葺石南側 西から。中段テラスに大きめの石を敷き並べて、その上に小振りの石を積んでいる。葺石基底部の直径はほぼ17mで、図上復元しても狂いは少ない。(4/7)

葺石北東部。この辺りの葺石は崩れが目立つが、基底部は残っていた。(4/7)

葺石北側 西から。この辺りは岩盤を削ってテラスを造り出し、その上に石を並べてから積んでいる。(4/7)

墳丘の最終写真。墳丘下から下段上段を見上げた状態。弘一撮影だが、現存しないので概報から転載した。(4/17)

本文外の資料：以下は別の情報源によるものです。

-- pv_equiv track=rewrite | github.com/demeet2k/athena-square-earth | MATH/FINAL FORM/FRAMEWORKS CODE/Athena OS/athena_os/primes/sieves.py | jacobsthal
-- ===== SOURCE A (Python) =====
-- import math
--
-- def jacobsthal(m: int) -> int:
--     """
--     Compute the Jacobsthal function j(m).
--
--     j(m) is the smallest J such that any J consecutive integers
--     contain at least one coprime to m.
--
--     Equivalently, j(m) - 1 is the maximum gap between consecutive
--     integers coprime to m.
--     """
--     if m <= 1:
--         return 1
--
--     # Find all residues coprime to m
--     coprime_residues = sorted([r for r in range(m) if math.gcd(r, m) == 1])
--
--     if not coprime_residues:
--         return m + 1  # No coprimes exist
--
--     # Find maximum gap (considering wraparound)
--     max_gap = 0
--
--     for i in range(len(coprime_residues)):
--         if i == 0:
--             # Gap from last to first (wraparound)
--             gap = (m - coprime_residues[-1]) + coprime_residues[0]
--         else:
--             gap = coprime_residues[i] - coprime_residues[i-1]
--
--         max_gap = max(max_gap, gap)
--
--     return max_gap
-- ===== SOURCE B (Python) =====
-- def jacobsthal(m: int) -> int:
--     # Divisor sieve instead of per-residue gcd: mark every residue sharing a
--     # divisor d >= 2 with m by striding through multiples of each divisor of m,
--     # then take the longest cyclic run of marked residues; j(m) = that run + 1.
--     # Residue 0 is always marked and residue 1 never is, so the cyclic run
--     # through the wraparound is the trailing run plus the single cell at 0.
--     if m <= 1:
--         return 1
--     marked = [False] * m
--     for d in range(2, m + 1):
--         if m % d == 0:
--             for k in range(0, m, d):
--                 marked[k] = True
--     best = 0
--     run = 0
--     for flag in marked:
--         if flag:
--             run += 1
--             if run > best:
--                 best = run
--         else:
--             run = 0
--     return max(best, run + 1) + 1
-- ===== Notes on version B (the rewrite author's own statement) =====
-- stated objective: faster
-- what changed: B replaces A's per-residue gcd filter + sorted-list gap loop by a divisor sieve (stride-mark every residue sharing a divisor >= 2 with m in a boolean table) followed by a longest-run-of-marked scan, using that residue 0 is always marked and residue 1 never is to fold the wraparound into run+1.
import Mathlib
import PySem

主体部完掘までの主力メンバー(4/3)。主体部終了後、主体となったのは3人だけ。弘一(前列右から二人目)・楢崎(2列目左端)・八賀(同右端)、休日に時々参加したのが吉岡(2列目右から2人目)。
棺床下部構造の調査
4/5は雨天中止で、4/6から棺床下部構造の調査が始まった。墳丘・主体部の調査には100人近い参加者がいたが、春休みが終わったこともあって、ここからは小川・楢崎・八賀の僅か3人のうち、手の空くものが参加する形となった。土日は吉岡・船戸が時々参加した。この間、全日参加したのは小川だけだった。小川はひたすら掘り続けたため、写真は遺構の状態写真しかとっていない。楢崎先生が遅れて来られた時に、小川のカメラで調査風景を撮影された。
調査は、東西南北にトレンチを入れ、東西南のトレンチを掘り広げた。敷石が墳頂全面に広がっていること、敷石下部は岩盤であることを確認して4/21に終了した。墳頂北側はトレンチのみとなった。

棺床を断ち割って敷石を出したところ。(4/13)

敷石範囲が想定より広いことに気づき、急遽拡張する弘一。楢崎先生撮影。(4/14)

竹根を断ち切りながら敷石を掘り広げる貴司。朝からこの作業を続け、3時半頃に楢崎先生が来られて撮影された。(4/16)

敷石東側。北西から(4/17)

敷石南西部。 南から(4/17)

敷石西側。西から(4/17) 後で分かったことだが、敷石の明確な部分は岩盤の上に敷いた部分て、沈んでいる部分は盛土の上に敷いた部分に当たる。

敷石東側。 南から(4/17) ここでも敷石の明確な部分は岩盤の上、不明瞭な部分は盛土の上に当たる。